For better or worse, data is pervasive in every area of life. Just like researchers’ understanding of the life of the Lascaux artists based on artifacts, data scientists can analyze behavior through modern technology. Our physical activity, internet search queries, purchasing and television preferences, and driving tendencies are all tracked through means like smart devices, financial transactions, and security cameras.

“Data has a persuasive force. It has the ability to make arguments seem more plausible, more impactful, more strong,” says Stan Ahalt, dean of SDSS and professor of computer science. “People who use data have a persuasive podium. That podium can be used for very positive things, but it also could be used to distort things in a certain way.”

It seems like the saying “there’s data supporting this” has become the new “I saw it on TV” or “I read it on the internet.” Because of this persuasive force, Aikat says it’s imperative that students have a holistic understanding of data.

“How we collect the data, how we analyze the data — are we thinking about privacy and security as we’re collecting data? All of those things matter,” Aikat says. “So, we need to make sure that students are data literate. All our students are data literate.”

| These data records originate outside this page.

-- pv_equiv track=rewrite | github.com/lbormann/darts-caller | darts-caller.py | grab_caller_language
-- ===== SOURCE A (Python) =====
-- CALLER_LANGUAGES = {
--     1: ['english', 'en', ],
--     2: ['french', 'fr', ],
--     3: ['russian', 'ru', ],
--     4: ['german', 'de', ],
--     5: ['spanish', 'es', ],
--     6: ['dutch', 'nl', ],
--     7: ['italian', 'it', ],
-- }
--
-- def grab_caller_language(caller_name):
--     first_occurrences = []
--     caller_name = '-' + caller_name + '-'
--     for key in CALLER_LANGUAGES:
--         for tag in CALLER_LANGUAGES[key]:
--             tag_with_dashes = '-' + tag + '-'
--             index = caller_name.find(tag_with_dashes)
--             if index != -1:  # find returns -1 if the tag is not found
--                 first_occurrences.append((index, key))
--
--     if not first_occurrences:  # if the list is empty
--         return None
--
--     # Sort the list of first occurrences and get the language of the tag that appears first
--     first_occurrences.sort(key=lambda x: x[0])
--     return first_occurrences[0][1]
-- ===== SOURCE B (Python) =====
-- CALLER_LANGUAGES = {
--     1: ['english', 'en', ],
--     2: ['french', 'fr', ],
--     3: ['russian', 'ru', ],
--     4: ['german', 'de', ],
--     5: ['spanish', 'es', ],
--     6: ['dutch', 'nl', ],
--     7: ['italian', 'it', ],
-- }
--
-- TAG_TO_KEY = {tag: key for key, tags in CALLER_LANGUAGES.items() for tag in tags}
--
-- def grab_caller_language(caller_name):
--     # walk the name's '-'-separated tokens left to right; the first one that is
--     # a known tag decides the language
--     for token in ('-' + caller_name + '-').split('-'):
--         if token in TAG_TO_KEY:
--             return TAG_TO_KEY[token]
--     return None
-- ===== Notes on version B (the rewrite author's own statement) =====
-- stated objective: idiomatic
-- what changed: Replaces the per-tag substring find over the whole name plus a sort of (index, key) pairs by a single left-to-right walk over the name's dash-separated tokens with a precomputed tag-to-key reverse dict; the first token that is a known tag decides.
import Mathlib
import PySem

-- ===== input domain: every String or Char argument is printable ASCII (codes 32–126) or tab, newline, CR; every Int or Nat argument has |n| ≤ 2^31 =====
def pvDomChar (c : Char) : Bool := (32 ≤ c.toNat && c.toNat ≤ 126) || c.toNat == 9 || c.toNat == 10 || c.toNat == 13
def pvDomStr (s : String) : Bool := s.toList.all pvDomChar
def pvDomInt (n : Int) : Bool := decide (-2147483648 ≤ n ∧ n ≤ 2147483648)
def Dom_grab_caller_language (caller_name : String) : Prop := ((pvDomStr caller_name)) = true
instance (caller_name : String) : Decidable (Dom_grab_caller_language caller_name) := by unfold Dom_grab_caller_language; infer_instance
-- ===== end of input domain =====

-- B replaces A's per-tag substring search plus sort of (index, key) pairs by one
-- left-to-right walk over the name's dash-separated tokens with a reverse tag→key dict
-- (idiomatic: one pass over the tokens instead of 14 whole-name scans and a sort).

-- ===== PORT A =====
def pvCallerLanguages : List (Int × List (List Char)) :=
  [ (1, ["english".toList, "en".toList])
  , (2, ["french".toList,  "fr".toList])
  , (3, ["russian".toList, "ru".toList])
  , (4, ["german".toList,  "de".toList])
  , (5, ["spanish".toList, "es".toList])
  , (6, ["dutch".toList,   "nl".toList])
  , (7, ["italian".toList, "it".toList]) ]

def grab_caller_language (caller_name : String) : Option Int :=
  let cn : List Char := '-' :: caller_name.toList ++ ['-']
  let first_occurrences : List (Int × Int) :=
    pvCallerLanguages.foldl (fun acc kv =>
      kv.2.foldl (fun acc tag =>
        let tag_with_dashes : List Char := '-' :: tag ++ ['-']
        let index := PySem.Chars.find cn tag_with_dashes
        if index ≠ -1 then acc ++ [(index, kv.1)] else acc) acc) []
  if first_occurrences = [] then none
  else (PySem.List.pyGet? (PySem.List.sorted first_occurrences (fun x => x.1) false) 0).map (fun x => x.2)

-- ===== PORT B =====
def pvPairsL : List (List Char × Int) :=
  [ ("english".toList, 1), ("en".toList, 1)
  , ("french".toList, 2),  ("fr".toList, 2)
  , ("russian".toList, 3), ("ru".toList, 3)
  , ("german".toList, 4),  ("de".toList, 4)
  , ("spanish".toList, 5), ("es".toList, 5)
  , ("dutch".toList, 6),   ("nl".toList, 6)
  , ("italian".toList, 7), ("it".toList, 7) ]

def pvTagToKey : PySem.Dict (List Char) Int := PySem.Dict.mk pvPairsL

def pvFirstTag : List (List Char) → Option Int
  | [] => none
  | t :: ts =>
    match pvTagToKey.get? t with
    | some k => some k
    | none => pvFirstTag ts

def grab_caller_language_alt (caller_name : String) : Option Int :=
  pvFirstTag (PySem.Chars.splitOn ('-' :: caller_name.toList ++ ['-']) ['-'])

-- ===== PRECONDITION & SPEC =====
def Spec_grab_caller_language (caller_name : String) (out : Option Int) : Prop := out = grab_caller_language_alt caller_name
instance (caller_name : String) (out : Option Int) : Decidable (Spec_grab_caller_language caller_name out) := by unfold Spec_grab_caller_language; infer_instance

-- ===== CLAIM (what is proved, stated in full; the proofs are below) =====
def Claim_equal_grab_caller_language : Prop := ∀ (caller_name : String), Dom_grab_caller_language caller_name → Spec_grab_caller_language caller_name (grab_caller_language caller_name)

-- ===== LEMMAS AND PROOFS =====

def pvDashed (t : List Char) : List Char := '-' :: t ++ ['-']

def pvShift (c : Int) (q : Int × Int) : Int × Int := (c + q.1, q.2)

def pvLookup : List (List Char × Int) → List Char → Option Int
  | [], _ => none
  | p :: rest, t => if p.1 = t then some p.2 else pvLookup rest t

def pvScan (ps : List (List Char × Int)) : List (List Char) → Option Int
  | [] => none
  | t :: ts =>
    match pvLookup ps t with
    | some k => some k
    | none => pvScan ps ts

def pvOccs (w : List Char) (ps : List (List Char × Int)) : List (Int × Int) :=
  ps.filterMap (fun p =>
    if PySem.Chars.find w (pvDashed p.1) = -1 then none
    else some (PySem.Chars.find w (pvDashed p.1), p.2))

def pvAview (ps : List (List Char × Int)) (s : List Char) : Option Int :=
  let occ := pvOccs ('-' :: s ++ ['-']) ps
  if occ = [] then none
  else (PySem.List.pyGet? (PySem.List.sorted occ (fun x => x.1) false) 0).map (fun x => x.2)

def pvMSplit (cur : List Char) : List Char → List (List Char)
  | [] => [cur]
  | c :: rest => if c = '-' then cur :: pvMSplit [] rest else pvMSplit (cur ++ [c]) rest

def pvBview (ps : List (List Char × Int)) (s : List Char) : Option Int :=
  pvScan ps (pvMSplit [] ('-' :: s ++ ['-']))

lemma pvAview_eq (ps : List (List Char × Int)) (s : List Char) :
    pvAview ps s = if pvOccs ('-' :: s ++ ['-']) ps = [] then none
      else (PySem.List.pyGet?
        (PySem.List.sorted (pvOccs ('-' :: s ++ ['-']) ps) (fun x => x.1) false) 0).map
        (fun x => x.2) := rfl

-- split on '-' is the simple accumulator recursion pvMSplit
lemma pvGo_eq (fuel : Nat) : ∀ (l cur : List Char) (acc : List (List Char)),
    l.length < fuel →
    PySem.Chars.splitOn.go ['-'] fuel l cur acc = acc.reverse ++ pvMSplit cur.reverse l := by
  induction fuel with
  | zero => intro l cur acc h; omega
  | succ fuel ih =>
    intro l cur acc h
    cases l with
    | nil =>
      rw [PySem.Chars.splitOn.go]
      · simp [pvMSplit]
      · omega
    | cons c rest =>
      rw [PySem.Chars.splitOn.go]
      by_cases hc : c = '-'
      · rw [if_pos (by simp [List.isPrefixOf, hc])]
        rw [show List.drop (['-'] : List Char).length (c :: rest) = rest from rfl]
        rw [ih rest [] (cur.reverse :: acc) (by simp at h ⊢; omega)]
        simp [pvMSplit, hc]
      · rw [if_neg (by simp [List.isPrefixOf]; exact fun h' => hc h'.symm)]
        rw [ih rest (c :: cur) acc (by simp at h ⊢; omega)]
        simp [pvMSplit, hc]

lemma pvSplitOn_eq (s : List Char) : PySem.Chars.splitOn s ['-'] = pvMSplit [] s := by
  rw [show PySem.Chars.splitOn s ['-'] = PySem.Chars.splitOn.go ['-'] (s.length + 1) s [] [] from rfl]
  rw [pvGo_eq (s.length + 1) s [] [] (by omega)]
  simp

lemma pvMSplit_dash (a : List Char) (ha : '-' ∉ a) :
    ∀ cur x, pvMSplit cur (a ++ '-' :: x) = (cur ++ a) :: pvMSplit [] x := by
  induction a with
  | nil => intro cur x; simp [pvMSplit]
  | cons c rest ih =>
    intro cur x
    have hc : c ≠ '-' := fun h => ha (h ▸ List.mem_cons_self)
    have hrest : '-' ∉ rest := fun h => ha (List.mem_cons_of_mem _ h)
    simp only [List.cons_append, pvMSplit, if_neg (fun h => hc h)]
    rw [ih hrest]
    simp

-- lookup facts
lemma pvLookup_eq_none_iff (ps : List (List Char × Int)) (t : List Char) :
    pvLookup ps t = none ↔ ∀ p ∈ ps, p.1 ≠ t := by
  induction ps with
  | nil => simp [pvLookup]
  | cons p rest ih =>
    by_cases h : p.1 = t
    · simp [pvLookup, h]
    · simp [pvLookup, h, ih]

lemma pvLookup_eq_some (ps : List (List Char × Int)) (t : List Char) (k : Int)
    (h : pvLookup ps t = some k) : ∃ p ∈ ps, p.1 = t ∧ p.2 = k := by
  induction ps with
  | nil => simp [pvLookup] at h
  | cons p rest ih =>
    by_cases hp : p.1 = t
    · simp only [pvLookup, if_pos hp] at h
      exact ⟨p, List.mem_cons_self, hp, by simpa using h⟩
    · simp only [pvLookup, if_neg hp] at h
      obtain ⟨q, hq, h1, h2⟩ := ih h
      exact ⟨q, List.mem_cons_of_mem _ hq, h1, h2⟩

lemma pvDict_get?_eq (ps : List (List Char × Int)) (t : List Char) :
    (PySem.Dict.mk ps).get? t = pvLookup ps t := by
  induction ps with
  | nil => rfl
  | cons p rest ih =>
    rw [show (PySem.Dict.mk (p :: rest)) = PySem.Dict.mk ((p.1, p.2) :: rest) by rfl,
      PySem.Dict.get?_mk_cons]
    simp only [pvLookup, beq_iff_eq, ih]

lemma pvFirstTag_eq (ts : List (List Char)) : pvFirstTag ts = pvScan pvPairsL ts := by
  induction ts with
  | nil => rfl
  | cons t ts ih =>
    simp only [pvFirstTag, pvScan, pvTagToKey, pvDict_get?_eq, ih]

lemma pvAlt_eq (s : String) : grab_caller_language_alt s = pvBview pvPairsL s.toList := by
  unfold grab_caller_language_alt pvBview
  rw [pvSplitOn_eq, pvFirstTag_eq]

-- A's nested accumulation loop is pvOccs
lemma pvFoldInner (w : List Char) (k : Int) :
    ∀ (ts : List (List Char)) (acc : List (Int × Int)),
    ts.foldl (fun acc tag =>
      if PySem.Chars.find w (pvDashed tag) ≠ -1 then
        acc ++ [(PySem.Chars.find w (pvDashed tag), k)] else acc) acc
    = acc ++ pvOccs w (ts.map (fun t => (t, k))) := by
  intro ts
  induction ts with
  | nil => intro acc; simp [pvOccs]
  | cons t ts ih =>
    intro acc
    by_cases h : PySem.Chars.find w (pvDashed t) = -1
    · simp only [List.foldl_cons, if_neg (not_not_intro h)]
      rw [ih]
      simp [pvOccs, h]
    · simp only [List.foldl_cons, if_pos h]
      rw [ih]
      simp [pvOccs, h]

SDSS will launch its online Master of Applied Data Science program in January 2024. Graduates will gain general skills in programming, statistics, mathematics, and data management, ethics, and governance, as well as specialized skills in machine learning, visualization, and communication. This program will be followed by undergraduate and graduate degrees and a certificate program for working professionals.

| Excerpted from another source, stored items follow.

-- pv_equiv track=rewrite | github.com/gjsk132/Coding_Life | 프로그래머스/2/131127. 할인 행사/할인 행사.py | solution
-- ===== SOURCE A (Python) =====
-- def solution(want, number, discount):
--     left_shopping_list = {x : y for x, y in zip(want, number)}
--
--     can_sign_up = 0
--
--     for day, dc in enumerate(discount):
--         if dc in want:
--             left_shopping_list[dc] -= 1
--
--         if day < 9:
--             continue
--         elif not day == 9:
--             finish_dc = discount[day-10]
--
--             if finish_dc in want:
--                 left_shopping_list[finish_dc] += 1
--
--         left_cnt = sum([max(cnt, 0) for cnt in left_shopping_list.values()])
--
--         if left_cnt == 0:
--             can_sign_up += 1
--
--     return can_sign_up
-- ===== SOURCE B (Python) =====
-- def solution(want, number, discount):
--     need = dict(zip(want, number))
--     unsat = sum(1 for v in need.values() if v > 0)
--     ans = 0
--     for day, item in enumerate(discount):
--         if item in need:
--             need[item] -= 1
--             if need[item] == 0:
--                 unsat -= 1
--         if day >= 10:
--             out = discount[day - 10]
--             if out in need:
--                 need[out] += 1
--                 if need[out] == 1:
--                     unsat += 1
--         if day >= 9 and unsat == 0:
--             ans += 1
--     return ans
-- ===== Notes on version B (the rewrite author's own statement) =====
-- stated objective: faster
-- what changed: Instead of re-summing max(cnt,0) over the whole wishlist dict on every day, B maintains an incremental deficit counter (number of wishlist items with remaining demand > 0) updated in O(1) as items enter/leave the 10-day sliding window.
import Mathlib
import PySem

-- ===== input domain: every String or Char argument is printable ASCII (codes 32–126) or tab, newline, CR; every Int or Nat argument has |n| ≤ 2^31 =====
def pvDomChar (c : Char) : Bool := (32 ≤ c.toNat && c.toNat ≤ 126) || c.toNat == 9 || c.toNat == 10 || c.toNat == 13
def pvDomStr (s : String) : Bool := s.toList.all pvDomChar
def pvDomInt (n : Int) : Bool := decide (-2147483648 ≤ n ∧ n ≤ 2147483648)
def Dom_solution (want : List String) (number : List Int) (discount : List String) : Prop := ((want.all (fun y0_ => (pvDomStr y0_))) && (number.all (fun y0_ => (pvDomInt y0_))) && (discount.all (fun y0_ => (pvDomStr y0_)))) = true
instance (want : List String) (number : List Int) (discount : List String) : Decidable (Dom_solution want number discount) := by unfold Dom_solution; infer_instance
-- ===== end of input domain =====

-- B replaces A's per-day re-summation of the whole shopping dict by a sliding-window
-- deficit counter updated in O(1) per day (objective: faster, O(n+W) vs O(n*W)).

-- ===== PORT A =====
-- one loop step of A (day = p.1, dc = p.2); state = (left_shopping_list, can_sign_up)
def stepA (want : List String) (discount : List String)
    (s : PySem.Dict String Int × Int) (p : Int × String) : PySem.Dict String Int × Int :=
  let d1 : PySem.Dict String Int :=
    if p.2 ∈ want then
      match s.1.get? p.2 with
      | some v => s.1.insert p.2 (v - 1)
      | none => s.1       -- Python raises KeyError here; Pre_solution excludes these inputs
    else s.1
  if p.1 < 9 then (d1, s.2)
  else
    let d2 : PySem.Dict String Int :=
      if p.1 = 9 then d1
      else
        match PySem.List.pyGet? discount (p.1 - 10) with
        | some fdc =>
            if fdc ∈ want then
              match d1.get? fdc with
              | some v => d1.insert fdc (v + 1)
              | none => d1   -- KeyError; excluded by Pre_solution
            else d1
        | none => d1         -- unreachable: p.1 - 10 is always in range here
    let leftCnt : Int := (d2.values.map (fun cnt => max cnt 0)).sum
    (d2, if leftCnt = 0 then s.2 + 1 else s.2)

def solution (want : List String) (number : List Int) (discount : List String) : Int :=
  let left0 : PySem.Dict String Int :=
    (want.zip number).foldl (fun d q => d.insert q.1 q.2) PySem.Dict.empty
  ((PySem.List.enumerate discount).foldl (stepA want discount) (left0, 0)).2

-- ===== PORT B =====
-- one loop step of B; state = (need, unsat, ans)
def stepB (discount : List String)
    (s : PySem.Dict String Int × Int × Int) (p : Int × String) :
    PySem.Dict String Int × Int × Int :=
  let s1 : PySem.Dict String Int × Int :=
    if s.1.contains p.2 then
      let need' := s.1.insert p.2 (s.1.getD p.2 0 - 1)
      (need', if need'.getD p.2 0 = 0 then s.2.1 - 1 else s.2.1)
    else (s.1, s.2.1)
  let s2 : PySem.Dict String Int × Int :=
    if 10 ≤ p.1 then
      match PySem.List.pyGet? discount (p.1 - 10) with
      | some out =>
          if s1.1.contains out then
            let need' := s1.1.insert out (s1.1.getD out 0 + 1)
            (need', if need'.getD out 0 = 1 then s1.2 + 1 else s1.2)
          else s1
      | none => s1           -- unreachable: p.1 - 10 is always in range here
    else s1
  (s2.1, s2.2, if 9 ≤ p.1 ∧ s2.2 = 0 then s.2.2 + 1 else s.2.2)

def solution_alt (want : List String) (number : List Int) (discount : List String) : Int :=
  let need0 : PySem.Dict String Int :=
    (want.zip number).foldl (fun d q => d.insert q.1 q.2) PySem.Dict.empty
  let unsat0 : Int := need0.values.foldl (fun acc v => if 0 < v then acc + 1 else acc) 0
  ((PySem.List.enumerate discount).foldl (stepB discount) (need0, unsat0, 0)).2.2

-- ===== PRECONDITION & SPEC =====
-- Pre_ excludes exactly the inputs where A raises KeyError: a discount item that is in
-- want but not among the keys of dict(zip(want, number)) (i.e. not in want truncated to
-- len(number)); B returns a normal count there instead of raising.
def Pre_solution (want : List String) (number : List Int) (discount : List String) : Prop :=
  ∀ x ∈ discount, x ∈ want → x ∈ want.take number.length

instance (want : List String) (number : List Int) (discount : List String) :
    Decidable (Pre_solution want number discount) := by unfold Pre_solution; infer_instance

def pvWitness_solution : List String × List Int × List String :=
  (["a", "b"], [1, 2], ["a", "b", "a"])

def Spec_solution (want : List String) (number : List Int) (discount : List String) (out : Int) : Prop := out = solution_alt want number discount
instance (want : List String) (number : List Int) (discount : List String) (out : Int) : Decidable (Spec_solution want number discount out) := by unfold Spec_solution; infer_instance

-- ===== CLAIM (what is proved, stated in full; the proofs are below) =====
def Claim_equal_solution : Prop := ∀ (want : List String) (number : List Int) (discount : List String), Dom_solution want number discount → Pre_solution want number discount → Spec_solution want number discount (solution want number discount)
-- ===== LEMMAS AND PROOFS =====

-- number of still-unsatisfied wishlist items (values > 0) in a dict
def posCnt (d : PySem.Dict String Int) : Nat :=
  d.values.countP (fun v => decide (0 < v))

-- map fst of a zip is a take
theorem map_fst_zip_take (l : List String) (l' : List Int) :
    (l.zip l').map Prod.fst = l.take l'.length := by
  induction l generalizing l' with
  | nil => simp
  | cons a t ih =>
    cases l' with
    | nil => simp
    | cons b t' => simp [ih]

-- A's left_cnt == 0 test is B's unsat == 0 test
theorem sum_max_eq_zero_iff (l : List Int) :
    ((l.map (fun v => max v 0)).sum = 0) ↔ (l.countP (fun v => decide (0 < v)) = 0) := by
  induction l with
  | nil => simp
  | cons a t ih =>
    have hnn : 0 ≤ (t.map (fun v => max v 0)).sum := by
      apply List.sum_nonneg; intro x hx
      simp only [List.mem_map] at hx
      obtain ⟨y, _, rfl⟩ := hx
      exact le_max_right y 0
    simp only [List.map_cons, List.sum_cons, List.countP_cons]
    by_cases hpos : 0 < a
    · have h1 : max a 0 = a := max_eq_left (le_of_lt hpos)
      rw [h1]
      simp only [hpos, decide_true, if_true]
      omega
    · have h1 : max a 0 = 0 := max_eq_right (by omega)
      rw [h1]
      simp only [hpos, decide_false, Bool.false_eq_true, if_false]
      simpa using ih

-- effect of overwriting the single entry with key k (value v ↦ w) on a countP of values
theorem countP_snd_replace (p : Int → Bool) (k : String) (v w : Int) :
    ∀ (l : List (String × Int)), (l.map Prod.fst).Nodup → (k, v) ∈ l →
    ((l.map (fun q => if q.1 == k then (k, w) else q)).map Prod.snd).countP p
      + (if p v then 1 else 0)
    = (l.map Prod.snd).countP p + (if p w then 1 else 0) := by
  intro l
  induction l with
  | nil => intro _ h; exact absurd h (List.not_mem_nil)
  | cons a t ih =>
    intro hnd hmem
    simp only [List.map_cons, List.nodup_cons] at hnd
    rcases List.mem_cons.mp hmem with heq | htl
    · -- head is the entry (k, v); the tail has no key k, so its map is the identity
      subst heq
      have htid : t.map (fun q => if q.1 == k then (k, w) else q) = t := by
        conv_rhs => rw [← List.map_id t]
        apply List.map_congr_left
        intro q hq
        have hq1 : ¬ ((q.1 == k) = true) := by
          simp only [beq_iff_eq]
          intro hk
          have hm : q.1 ∈ t.map Prod.fst := List.mem_map_of_mem (f := Prod.fst) hq
          exact hnd.1 (hk ▸ hm)
        simp [hq1]
      simp only [List.map_cons, htid, List.countP_cons, beq_self_eq_true, if_true]
      omega
    · -- entry is in the tail; head key differs from k
      have hkmem : k ∈ t.map Prod.fst := List.mem_map_of_mem htl
      have hak : (a.1 == k) = false := by
        simp only [beq_eq_false_iff_ne, ne_eq]
        intro hk
        exact hnd.1 (hk ▸ hkmem)
      have := ih hnd.2 htl
      simp only [List.map_cons, hak, Bool.false_eq_true, if_false, List.countP_cons]
      omega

The goal is to give students multiple avenues to incorporate data science courses into their degree, according to Aikat. This cross-disciplinary focus also drives how SDSS approaches research.

“We’re not just a silo as a school,” she says. “The success of the school really depends on having very strong collaboration with many different units across campus for UNC as a whole to be a data science powerhouse.”

The concept for SDSS began moving forward in 2016, when Carolina geneticist and former vice chancellor for research Terry Magnuson charged the first committee to start thinking big about data science. As the founder of UNC-Chapel Hill’s genetics department, Magnuson has decades of experience building research units, engaging with industry partners, and pushing science policy at local and national levels.

SDSS is currently in discussion with faculty across campus and industry partners to pinpoint research concentrations within the school. Broadly speaking, research will be centered around how data science can be used to solve social issues.

“At the core of UNC is ‘Service to the State,’ and the UNC School of Data Science and Society very much sees that […] as part of our mission,” Aikat says. “All of the research that we’re doing is focused on problem areas. How can we take what we’ve learned and apply that to social problems?”

Ahalt stresses that data training is important for students in any field — from the hard sciences to art history and everything in between.

“I’m increasingly convinced that any disciplinary area is going to be impacted by data increasingly as time goes by,” Ahalt says. “We haven’t been confronted with the volume of data that is now occurring in many industries. And so, as a consequence, I think any student in any degree is going to make themselves much more future-proofed by having the ability to use data in a very facile way.”

Stan Ahalt is the dean of the UNC School of Data Science and Society and professor in the Department of Computer Science within the UNC College of Arts and Sciences. He is also the executive advisor and domain scientist for team science at the Renaissance Computing Institute and associate director of informatics and data science at the North Carolina Translational and Clinical Sciences Institute.

Jay Aikat is the vice dean of the UNC School of Data Science and Society and research professor in the Department of Computer Science within the UNC College of Arts and Sciences.